━━━━━ Data under study

lemma pvAsmC_run (tl tL : Int) (p : Char × Char) (rest : List (Char × Char)) (i q qs ts : Int) (G : List Nat) :
    pvAsmC tl tL (p :: rest) i q qs ts (G.map (· + 1))
      = pvAsmC tl tL rest (i + 1) (q + pvD p) qs ts G := by
  cases G with
  | nil => rfl
  | cons g gs =>
    rw [show ((g :: gs).map (· + 1)) = (g + 1) :: gs.map (· + 1) from rfl]
    rw [show pvAsmC tl tL (p :: rest) i q qs ts ((g + 1) :: gs.map (· + 1))
        = (qs, q + pvCnt (p :: rest) (g + 1), ts, i + ((g + 1 : Nat) : Int)) ::
          (((((g + 1) :: gs.map (· + 1)).map (· + 1)).zip (gs.map (· + 1))).filter (fun sg => decide (sg.1 < sg.2))).map (pvQuad (p :: rest) i q)
           ++ (if pvLastStart ((g + 1) :: gs.map (· + 1)) < (p :: rest).length then
                 [(q + pvCnt (p :: rest) (pvLastStart ((g + 1) :: gs.map (· + 1))), tl,
                   i + (pvLastStart ((g + 1) :: gs.map (· + 1)) : Int), tL)]
               else []) from rfl]
    rw [show ((g + 1 : Nat) :: gs.map (· + 1)) = ((g :: gs).map (· + 1)) from rfl]
    rw [pvBlock_shift, pvLastStart_map_succ (g :: gs) (by simp), pvTrail_shift]
    rw [show pvAsmC tl tL rest (i + 1) (q + pvD p) qs ts (g :: gs)
        = (qs, (q + pvD p) + pvCnt rest g, ts, (i + 1) + (g : Int)) ::
          (((((g :: gs).map (· + 1)).zip gs).filter (fun sg => decide (sg.1 < sg.2))).map (pvQuad rest (i + 1) (q + pvD p))
           ++ (if pvLastStart (g :: gs) < rest.length then
                 [((q + pvD p) + pvCnt rest (pvLastStart (g :: gs)), tl, (i + 1) + (pvLastStart (g :: gs) : Int), tL)]
               else [])) from rfl]
    refine List.cons_eq_cons.mpr ⟨?_, rfl⟩
    rw [pvCnt_cons_succ]
    refine Prod.ext ?_ (Prod.ext ?_ (Prod.ext ?_ ?_)) <;> simp <;> ring

lemma pvBMain (tl tL : Int) (ps : List (Char × Char)) :
    (∀ i q : Int, pvAsm tl tL ps i q = pvRuns tl tL ps none i q) ∧
    (∀ i q qs ts : Int, pvAsmS tl tL ps i q qs ts = pvRuns tl tL ps (some (qs, ts)) i q) := by
  induction ps with
  | nil =>
    constructor
    · intro i q; rfl
    · intro i q qs ts; rfl
  | cons p rest ih =>
    obtain ⟨ih1, ih2⟩ := ih
    by_cases hok : p.1 ≠ '-' ∧ p.2 ≠ '-'
    · have hgaps : pvGapsN (p :: rest) = (pvGapsN rest).map (· + 1) := by
        simp only [pvGapsN, pvGapB]
        rw [if_neg (by simpa using not_or_intro hok.1 hok.2)]
      have hpd : pvD p = 1 := by simp [pvD, hok.1]
      constructor
      · intro i q
        rw [show pvAsm tl tL (p :: rest) i q = pvAsmN tl tL (p :: rest) i q (pvGapsN (p :: rest)) from rfl,
          hgaps, pvAsmN_run, hpd,
          show pvAsmC tl tL rest (i + 1) (q + 1) q i (pvGapsN rest)
            = pvAsmS tl tL rest (i + 1) (q + 1) q i from rfl,
          ih2 (i + 1) (q + 1) q i]
        obtain ⟨c1, c2⟩ := p
        simp only [pvRuns, if_pos hok]
        rfl
      · intro i q qs ts
        rw [show pvAsmS tl tL (p :: rest) i q qs ts = pvAsmC tl tL (p :: rest) i q qs ts (pvGapsN (p :: rest)) from rfl,
          hgaps, pvAsmC_run, hpd,
          show pvAsmC tl tL rest (i + 1) (q + 1) qs ts (pvGapsN rest)
            = pvAsmS tl tL rest (i + 1) (q + 1) qs ts from rfl,
          ih2 (i + 1) (q + 1) qs ts]
        obtain ⟨c1, c2⟩ := p
        simp only [pvRuns, if_pos hok]
        rfl
    · have hgaps : pvGapsN (p :: rest) = 0 :: (pvGapsN rest).map (· + 1) := by
        simp only [pvGapsN, pvGapB]
        rw [if_pos (by by_contra hcon; simp at hcon; exact hok (by tauto))]
      constructor
      · intro i q
        rw [show pvAsm tl tL (p :: rest) i q = pvAsmN tl tL (p :: rest) i q (pvGapsN (p :: rest)) from rfl,
          hgaps, pvAsmN_gap,
          show pvAsmN tl tL rest (i + 1) (q + pvD p) (pvGapsN rest)
            = pvAsm tl tL rest (i + 1) (q + pvD p) from rfl,
          ih1 (i + 1) (q + pvD p)]
        obtain ⟨c1, c2⟩ := p
        simp only [pvRuns, if_neg hok]
      · intro i q qs ts
        rw [show pvAsmS tl tL (p :: rest) i q qs ts = pvAsmC tl tL (p :: rest) i q qs ts (pvGapsN (p :: rest)) from rfl,
          hgaps, pvAsmC_gap,
          show pvAsmN tl tL rest (i + 1) (q + pvD p) (pvGapsN rest)
            = pvAsm tl tL rest (i + 1) (q + pvD p) from rfl,
          ih1 (i + 1) (q + pvD p)]
        obtain ⟨c1, c2⟩ := p
        simp only [pvRuns, if_neg hok]

lemma pvCountGo_single (l : List Char) (acc fuel : Nat) (h : l.length ≤ fuel) :
    PySem.Chars.count.go ['-'] fuel l acc = acc + l.count '-' := by
  induction l generalizing fuel acc with
  | nil => cases fuel <;> simp [PySem.Chars.count.go]
  | cons c t ih =>
    cases fuel with
    | zero => simp at h
    | succ fuel =>
      simp only [List.length_cons] at h
      have ht : t.length ≤ fuel := by omega
      rw [show PySem.Chars.count.go ['-'] (fuel + 1) (c :: t) acc
          = (if List.isPrefixOf ['-'] (c :: t)
             then PySem.Chars.count.go ['-'] fuel (List.drop 1 (c :: t)) (acc + 1)
             else PySem.Chars.count.go ['-'] fuel t acc) from rfl]
      by_cases hc : c = '-'
      · subst hc
        simp [List.isPrefixOf, ih _ _ ht]
        omega
      · have hpf : (List.isPrefixOf ['-'] (c :: t)) = false := by
          simp [List.isPrefixOf]
          exact fun h' => hc h'.symm
        rw [hpf, ih _ _ ht]
        simp [hc]

lemma pvTrueLenB_eq (s : String) :
    PySem.Str.len s - (PySem.Str.count s "-" : Int) = (s.toList.countP (fun c => c != '-') : Int) := by
  rw [PySem.Str.len_eq, PySem.Str.count_eq]
  have h1 : "-".toList = ['-'] := rfl
  rw [h1]
  have hcnt : PySem.Chars.count s.toList ['-'] = s.toList.count '-' := by
    simp only [PySem.Chars.count, List.isEmpty_cons, Bool.false_eq_true, if_false]
    simpa using pvCountGo_single s.toList 0 s.toList.length (le_refl _)
  rw [hcnt]
  have h2 := List.length_eq_countP_add_countP (fun c => c != '-') (l := s.toList)
  have h3 : List.count '-' s.toList = List.countP (fun c => decide ¬(c != '-') = true) s.toList := by
    unfold List.count
    apply List.countP_congr
    intro c _
    constructor
    · intro hcc; simp at hcc ⊢; exact hcc.symm ▸ rfl
    · intro hcc; simp at hcc ⊢; exact hcc.symm ▸ rfl
  omega

lemma pvLastStart_eq_getLast (l : List Nat) (h : l ≠ []) : pvLastStart l = l.getLast h + 1 := by
  induction l with
  | nil => simp at h
  | cons a t ih =>
    cases t with
    | nil => rfl
    | cons b t' =>
      rw [List.getLast_cons (by simp)]
      exact ih (by simp)

lemma pvGetLast_starts (l : List Nat) : (0 :: l.map (· + 1)).getLast (by simp) = pvLastStart l := by
  cases l with
  | nil => rfl
  | cons a t =>
    rw [List.getLast_cons (by simp), List.getLast_map (by simp)]
    rw [pvLastStart_eq_getLast (a :: t) (by simp)]

lemma pvStarts_cast (gs : List Nat) :
    (0 : Int) :: ((gs.map (fun k : Nat => (k : Int))).map (· + 1))
      = (0 :: gs.map (· + 1)).map (fun k : Nat => (k : Int)) := by
  simp only [List.map_cons, List.map_map, Nat.cast_zero]
  refine List.cons_eq_cons.mpr ⟨rfl, ?_⟩
  apply List.map_congr_left; intro k _; simp

lemma pvAlt_eq_asm (aq tgt : String) (m : Int) :
    split_alignment_alt aq tgt m
      = pvOut m (pvAsm ((aq.toList.countP (fun c => c != '-') : Int))
          (PySem.Str.len tgt) (aq.toList.zip tgt.toList) 0 0) := by
  unfold split_alignment_alt
  dsimp only
  set ps := aq.toList.zip tgt.toList with hps
  set pre := ps.scanl (fun a p => a + (if p.1 ≠ '-' then 1 else 0)) (0 : Int) with hpre
  have hgaps : ((PySem.List.enumerate ps).filter (fun x => decide (x.2.1 = '-' ∨ x.2.2 = '-'))).map (·.1)
      = (pvGapsN ps).map (fun k : Nat => (k : Int)) := by
    rw [pvGaps_enum ps 0]
    apply List.map_congr_left; intro k _; simp
  rw [hgaps, pvStarts_cast, List.zip_map, List.filter_map, List.map_map]
  have hpred : ((fun sg : Int × Int => decide (sg.1 < sg.2)) ∘ (Prod.map (fun k : Nat => (k : Int)) (fun k : Nat => (k : Int))))
      = fun sg : Nat × Nat => decide (sg.1 < sg.2) := by
    funext sg; simp
  rw [hpred]
  have hmap : (((0 :: (pvGapsN ps).map (· + 1)).zip (pvGapsN ps)).filter (fun sg : Nat × Nat => decide (sg.1 < sg.2))).map
        ((fun sg : Int × Int => (PySem.List.pyGetD pre sg.1 0, PySem.List.pyGetD pre sg.2 0, sg.1, sg.2)) ∘ (Prod.map (fun k : Nat => (k : Int)) (fun k : Nat => (k : Int))))
      = (((0 :: (pvGapsN ps).map (· + 1)).zip (pvGapsN ps)).filter (fun sg : Nat × Nat => decide (sg.1 < sg.2))).map (pvQuad ps 0 0) := by
    apply List.map_congr_left
    intro sg hsg
    have hz := List.of_mem_zip (List.mem_of_mem_filter hsg)
    have h1 : sg.1 ≤ ps.length := by
      rcases List.mem_cons.mp hz.1 with h0 | hmem
      · omega
      · obtain ⟨g, hg, heq⟩ := List.mem_map.mp hmem
        have := pvGapsN_lt ps g hg
        omega
    have h2 : sg.2 ≤ ps.length := le_of_lt (pvGapsN_lt ps sg.2 hz.2)
    simp only [Function.comp, Prod.map, hpre, PySem.List.pyGetD_natCast]
    rw [pvPre_getD ps sg.1 0 h1, pvPre_getD ps sg.2 0 h2]
    simp [pvQuad]
  rw [hmap]
  have hlast : PySem.List.pyGetD ((0 :: (pvGapsN ps).map (· + 1)).map (fun k : Nat => (k : Int))) (-1) 0
      = ((pvLastStart (pvGapsN ps) : Nat) : Int) := by
    rw [pvPyGetD_neg_one _ _ (by simp), List.getLast_map (by simp), pvGetLast_starts]
  rw [hlast]
  have hle : pvLastStart (pvGapsN ps) ≤ ps.length :=
    pvLastStart_le _ _ (pvGapsN_lt ps)
  rw [PySem.List.pyGetD_natCast, pvPre_getD ps _ 0 hle, pvTrueLenB_eq]
  simp only [Nat.cast_lt, zero_add]
  simp only [pvOut, pvAsm, pvAsmN, zero_add]
  rw [show pvKeep m = (fun r : Int × Int × Int × Int => decide (r.2.2.2 - r.2.2.1 + 1 ≥ m)) from rfl]
  by_cases hcond : pvLastStart (pvGapsN ps) < ps.length
  · rw [if_pos hcond, if_pos hcond]
  · rw [if_neg hcond, if_neg hcond, List.append_nil]

-- ===== VERDICT (by name: the statement is the Claim_ definition above) =====
theorem split_alignment_spec : Claim_equal_split_alignment := by
  intro aq tgt m _
  unfold Spec_split_alignment
  rw [pvAlt_eq_asm]
  unfold split_alignment
  dsimp only
  rw [pvAMain (PySem.Str.len (PySem.Str.replace aq "-" "")) (PySem.Str.len tgt) m
      (aq.toList.zip tgt.toList) [] none 0 0]
  rw [pvTrueLen_eq,
    (pvBMain ((aq.toList.countP (fun c => c != '-') : Int)) (PySem.Str.len tgt)
      (aq.toList.zip tgt.toList)).1 0 0]
  simp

━━━━━━━━━━

What to work on | Find out how many lines above hold "hmem". Write only the number.

Answer to this exercise | 2